-- pv_equiv track=rewrite | github.com/hungrypro7/BaekjoonHub | 프로그래머스/3/214288. 상담원 인원/상담원 인원.py | waiting_time
-- ===== SOURCE A (Python) =====
-- from heapq import heappush, heappop
--
-- def waiting_time(li, num):    # 상담 유형별 시작-종료 시간 리스트, 상담원 숫자
--     total_time = 0
--     heap = []
--     for i in range(num):    # 상담원 숫자만큼 칸 생성
--         heappush(heap, 0)
--
--     for start, end in li:
--         temp = heappop(heap)
--         if start > temp:
--             heappush(heap, end)
--         else:
--             waiting_time = temp - start
--             total_time += waiting_time
--             heappush(heap, end + waiting_time)
--     return total_time
-- ===== SOURCE B (Python) =====
-- def waiting_time(li, num):    # same contract as A; plain availability list instead of a heap
--     avail = [0] * num
--     total_time = 0
--     for start, end in li:
--         t = min(avail)
--         avail.remove(t)
--         w = max(0, t - start)
--         total_time += w
--         avail.append(end + w)
--     return total_time
-- ===== Notes on version B (the rewrite author's own statement) =====
-- stated objective: simpler
-- what changed: Replaces the binary heap (heappush/heappop) by a plain availability list scanned with min/remove, and folds A's two branches into one uniform step w = max(0, t - start).
import Mathlib
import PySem

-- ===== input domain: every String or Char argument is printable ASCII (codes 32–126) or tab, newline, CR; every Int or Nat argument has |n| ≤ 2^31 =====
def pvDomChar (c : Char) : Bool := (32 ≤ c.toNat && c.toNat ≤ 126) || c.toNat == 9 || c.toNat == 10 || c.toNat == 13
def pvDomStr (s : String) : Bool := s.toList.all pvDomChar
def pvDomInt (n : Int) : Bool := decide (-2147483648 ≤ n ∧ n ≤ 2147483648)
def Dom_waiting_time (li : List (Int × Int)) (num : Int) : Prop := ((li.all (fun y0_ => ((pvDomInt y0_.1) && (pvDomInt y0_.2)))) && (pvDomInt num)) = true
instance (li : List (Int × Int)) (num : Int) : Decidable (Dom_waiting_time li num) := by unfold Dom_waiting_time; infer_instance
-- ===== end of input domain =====

-- B keeps counselor availability times in a plain list (min + remove) instead of a heap and
-- merges A's two branches into one uniform 'w = max(0, t - start)' step; objective: simpler.

-- ===== PORT A =====
-- Python's heapq module is a library dependency of A; it is ported as a genuine min-heap
-- (skew-heap merge). Only the popped values (the minima) reach A's result.
inductive PVHeap where
  | nil : PVHeap
  | node : Int → PVHeap → PVHeap → PVHeap
deriving DecidableEq, Repr

def PVHeap.size : PVHeap → Nat
  | .nil => 0
  | .node _ l r => l.size + r.size + 1

def heapMerge : PVHeap → PVHeap → PVHeap
  | .nil, h => h
  | h, .nil => h
  | .node x a b, .node y c d =>
    if x ≤ y then .node x (heapMerge b (.node y c d)) a
    else .node y (heapMerge d (.node x a b)) c
termination_by h₁ h₂ => h₁.size + h₂.size
decreasing_by all_goals (simp [PVHeap.size]; try omega)

def heappush (h : PVHeap) (x : Int) : PVHeap := heapMerge h (.node x .nil .nil)

-- heappop; Python raises IndexError on an empty heap — that input is excluded by Pre_,
-- the .nil branch is only a totalizing default.
def heappopD : PVHeap → Int × PVHeap
  | .nil => (0, .nil)
  | .node v l r => (v, heapMerge l r)

def loopA : List (Int × Int) → PVHeap → Int → Int
  | [], _, total => total
  | (start, stop) :: rest, heap, total =>
    let p := heappopD heap
    if start > p.1 then loopA rest (heappush p.2 stop) total
    else loopA rest (heappush p.2 (stop + (p.1 - start))) (total + (p.1 - start))

def waiting_time (li : List (Int × Int)) (num : Int) : Int :=
  loopA li ((PySem.List.pyRange 0 num 1).foldl (fun h _ => heappush h 0) .nil) 0

-- ===== PORT B =====
def loopB : List (Int × Int) → List Int → Int → Int
  | [], _, total => total
  | (start, stop) :: rest, avail, total =>
    let t := (PySem.List.min? avail (fun x => x)).getD 0
    let avail' := (PySem.List.remove? avail t).getD avail
    let w := max 0 (t - start)
    loopB rest (avail' ++ [stop + w]) (total + w)

def waiting_time_alt (li : List (Int × Int)) (num : Int) : Int :=
  loopB li (List.replicate num.toNat 0) 0

-- ===== PRECONDITION & SPEC =====
-- Pre_ excludes exactly the inputs where Python A raises: num ≤ 0 with a nonempty li
-- (heappop of an empty heap, IndexError; B's min([]) raises there too).
def Pre_waiting_time (li : List (Int × Int)) (num : Int) : Prop := li = [] ∨ 1 ≤ num
instance (li : List (Int × Int)) (num : Int) : Decidable (Pre_waiting_time li num) := by
  unfold Pre_waiting_time; infer_instance

def pvWitness_waiting_time : (List (Int × Int)) × Int := ([(1, 3), (2, 5)], 1)

def Spec_waiting_time (li : List (Int × Int)) (num : Int) (out : Int) : Prop := out = waiting_time_alt li num
instance (li : List (Int × Int)) (num : Int) (out : Int) : Decidable (Spec_waiting_time li num out) := by unfold Spec_waiting_time; infer_instance

-- ===== CLAIM (what is proved, stated in full; the proofs are below) =====
def Claim_equal_waiting_time : Prop := ∀ (li : List (Int × Int)) (num : Int), Dom_waiting_time li num → Pre_waiting_time li num → Spec_waiting_time li num (waiting_time li num)

-- ===== LEMMAS AND PROOFS =====

def PVHeap.toMS : PVHeap → Multiset Int
  | .nil => 0
  | .node v l r => v ::ₘ (l.toMS + r.toMS)

def PVHeap.HP : PVHeap → Prop
  | .nil => True
  | .node v l r => (∀ x ∈ l.toMS + r.toMS, v ≤ x) ∧ l.HP ∧ r.HP

theorem toMS_merge (a b : PVHeap) : (heapMerge a b).toMS = a.toMS + b.toMS := by
  fun_induction heapMerge a b with
  | case1 => simp [PVHeap.toMS]
  | case2 => simp [PVHeap.toMS]
  | case3 x a b y c d h ih =>
    simp only [PVHeap.toMS, ih, ← Multiset.singleton_add]
    abel
  | case4 x a b y c d h ih =>
    simp only [PVHeap.toMS, ih, ← Multiset.singleton_add]
    abel

theorem HP_merge (a b : PVHeap) : a.HP → b.HP → (heapMerge a b).HP := by
  fun_induction heapMerge a b with
  | case1 => intro _ hb; exact hb
  | case2 => intro ha _; exact ha
  | case3 x a b y c d hxy ih =>
    intro ha hb
    obtain ⟨hba, ha1, ha2⟩ := ha
    obtain ⟨hbb, hb1, hb2⟩ := hb
    refine ⟨?_, ih ha2 ⟨hbb, hb1, hb2⟩, ha1⟩
    intro z hz
    rw [Multiset.mem_add] at hz
    rcases hz with hz | hz
    · rw [toMS_merge, Multiset.mem_add] at hz
      rcases hz with hz | hz
      · exact hba z (by simp [hz])
      · simp only [PVHeap.toMS, Multiset.mem_cons] at hz
        rcases hz with rfl | hz
        · exact hxy
        · exact le_trans hxy (hbb z hz)
    · exact hba z (by simp [hz])
  | case4 x a b y c d hxy ih =>
    intro ha hb
    obtain ⟨hba, ha1, ha2⟩ := ha
    obtain ⟨hbb, hb1, hb2⟩ := hb
    refine ⟨?_, ih hb2 ⟨hba, ha1, ha2⟩, hb1⟩
    intro z hz
    rw [Multiset.mem_add] at hz
    rcases hz with hz | hz
    · rw [toMS_merge, Multiset.mem_add] at hz
      rcases hz with hz | hz
      · exact hbb z (by simp [hz])
      · simp only [PVHeap.toMS, Multiset.mem_cons] at hz
        rcases hz with rfl | hz
        · omega
        · exact le_trans (by omega) (hba z hz)
    · exact hbb z (by simp [hz])

theorem root_le (v : Int) (l r : PVHeap) (h : (PVHeap.node v l r).HP) :
    ∀ x ∈ (PVHeap.node v l r).toMS, v ≤ x := by
  intro x hx
  simp only [PVHeap.toMS, Multiset.mem_cons] at hx
  rcases hx with rfl | hx
  · exact le_refl x
  · exact h.1 x hx

theorem toMS_push (h : PVHeap) (x : Int) : (heappush h x).toMS = x ::ₘ h.toMS := by
  simp only [heappush, toMS_merge, PVHeap.toMS, ← Multiset.singleton_add]
  abel

theorem HP_push (h : PVHeap) (x : Int) (hh : h.HP) : (heappush h x).HP :=
  HP_merge _ _ hh (by simp [PVHeap.HP, PVHeap.toMS])

theorem min?_eq_root (v : Int) (l r : PVHeap) (avail : List Int)
    (hHP : (PVHeap.node v l r).HP) (hms : (PVHeap.node v l r).toMS = (avail : Multiset Int)) :
    PySem.List.min? avail (fun x => x) = some v := by
  have hv : v ∈ avail := by
    have : v ∈ (PVHeap.node v l r).toMS := by simp [PVHeap.toMS]
    rw [hms, Multiset.mem_coe] at this; exact this
  have hne : avail ≠ [] := by rintro rfl; simp at hv
  obtain ⟨m, hm⟩ : ∃ m, PySem.List.min? avail (fun x => x) = some m := by
    cases hmin : PySem.List.min? avail (fun x => x) with
    | none => exact absurd ((PySem.List.min?_eq_none_iff avail (fun x => x)).mp hmin) hne
    | some m => exact ⟨m, rfl⟩
  have hmem := PySem.List.min?_mem hm
  have hmv : m ≤ v := PySem.List.min?_isMin hm v hv
  have hvm : v ≤ m := by
    apply root_le v l r hHP
    rw [hms, Multiset.mem_coe]; exact hmem
  rw [hm, le_antisymm hmv hvm]

theorem loop_eq (li : List (Int × Int)) (heap : PVHeap) (avail : List Int) (total : Int)
    (hHP : heap.HP) (hms : heap.toMS = (avail : Multiset Int)) (hne : avail ≠ []) :
    loopA li heap total = loopB li avail total := by
  induction li generalizing heap avail total with
  | nil => rfl
  | cons p rest ih =>
    obtain ⟨start, stop⟩ := p
    cases heap with
    | nil =>
      exfalso
      apply hne
      have : (0 : Multiset Int) = (avail : Multiset Int) := hms
      simpa [Multiset.coe_eq_zero] using this.symm
    | node v l r =>
      have hmin : PySem.List.min? avail (fun x => x) = some v := min?_eq_root v l r avail hHP hms
      have hv : v ∈ avail := by
        have : v ∈ (PVHeap.node v l r).toMS := by simp [PVHeap.toMS]
        rw [hms, Multiset.mem_coe] at this; exact this
      have hrem : PySem.List.remove? avail v = some (avail.erase v) :=
        PySem.List.remove?_eq_some_erase avail v hv
      have hms' : (heapMerge l r).toMS = ((avail.erase v : List Int) : Multiset Int) := by
        rw [toMS_merge]
        have h2 : ((avail.erase v : List Int) : Multiset Int) = (avail : Multiset Int).erase v := by
          rw [Multiset.coe_erase]
        rw [h2, ← hms]
        simp [PVHeap.toMS]
      have hHP' : (heapMerge l r).HP := HP_merge l r hHP.2.1 hHP.2.2
      simp only [loopA, loopB, heappopD, hmin, hrem, Option.getD_some]
      by_cases hgt : start > v
      · have hw : max 0 (v - start) = 0 := max_eq_left (by omega)
        rw [if_pos hgt, hw]
        have := ih (heappush (heapMerge l r) stop) (avail.erase v ++ [stop + 0]) total
          (HP_push _ _ hHP')
          (by rw [toMS_push, hms']
              simp only [← Multiset.coe_add]
              simp [← Multiset.singleton_add]
              abel)
          (by simp)
        simpa using this
      · have hw : max 0 (v - start) = v - start := max_eq_right (by omega)
        rw [if_neg hgt, hw]
        exact ih (heappush (heapMerge l r) (stop + (v - start)))
          (avail.erase v ++ [stop + (v - start)]) (total + (v - start))
          (HP_push _ _ hHP')
          (by rw [toMS_push, hms']
              simp only [← Multiset.coe_add]
              simp [← Multiset.singleton_add]
              abel)
          (by simp)

theorem init_toMS (l : List Int) (s : PVHeap) :
    (l.foldl (fun h _ => heappush h 0) s).toMS = s.toMS + Multiset.replicate l.length 0 := by
  induction l generalizing s with
  | nil => simp
  | cons x t ih =>
    simp only [List.foldl_cons, ih, toMS_push, List.length_cons, Multiset.replicate_succ,
      ← Multiset.singleton_add]
    abel

theorem init_HP (l : List Int) (s : PVHeap) (hs : s.HP) :
    (l.foldl (fun h _ => heappush h 0) s).HP := by
  induction l generalizing s with
  | nil => exact hs
  | cons x t ih => exact ih _ (HP_push _ _ hs)

-- ===== VERDICT (by name: the statement is the Claim_ definition above) =====
theorem waiting_time_spec : Claim_equal_waiting_time := by
  intro li num _ hpre
  unfold Spec_waiting_time waiting_time waiting_time_alt
  rcases hpre with rfl | hnum
  · cases hli : (List.replicate num.toNat (0 : Int)) <;> rfl
  · apply loop_eq
    · exact init_HP _ _ trivial
    · rw [init_toMS]
      simp [PVHeap.toMS, PySem.List.length_pyRange_one, Multiset.coe_replicate]
    · have : 1 ≤ num.toNat := by omega
      simp only [ne_eq, List.replicate_eq_nil_iff]
      omega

===============

▶ Your goal: Everything from the line with "have : (0 : Multiset" through the line with "by_cases hgt : start > v" in the listing above must be retyped exactly, with nothing added.

▶ Problem solution:
      have : (0 : Multiset Int) = (avail : Multiset Int) := hms
      simpa [Multiset.coe_eq_zero] using this.symm
    | node v l r =>
      have hmin : PySem.List.min? avail (fun x => x) = some v := min?_eq_root v l r avail hHP hms
      have hv : v ∈ avail := by
        have : v ∈ (PVHeap.node v l r).toMS := by simp [PVHeap.toMS]
        rw [hms, Multiset.mem_coe] at this; exact this
      have hrem : PySem.List.remove? avail v = some (avail.erase v) :=
        PySem.List.remove?_eq_some_erase avail v hv
      have hms' : (heapMerge l r).toMS = ((avail.erase v : List Int) : Multiset Int) := by
        rw [toMS_merge]
        have h2 : ((avail.erase v : List Int) : Multiset Int) = (avail : Multiset Int).erase v := by
          rw [Multiset.coe_erase]
        rw [h2, ← hms]
        simp [PVHeap.toMS]
      have hHP' : (heapMerge l r).HP := HP_merge l r hHP.2.1 hHP.2.2
      simp only [loopA, loopB, heappopD, hmin, hrem, Option.getD_some]
      by_cases hgt : start > v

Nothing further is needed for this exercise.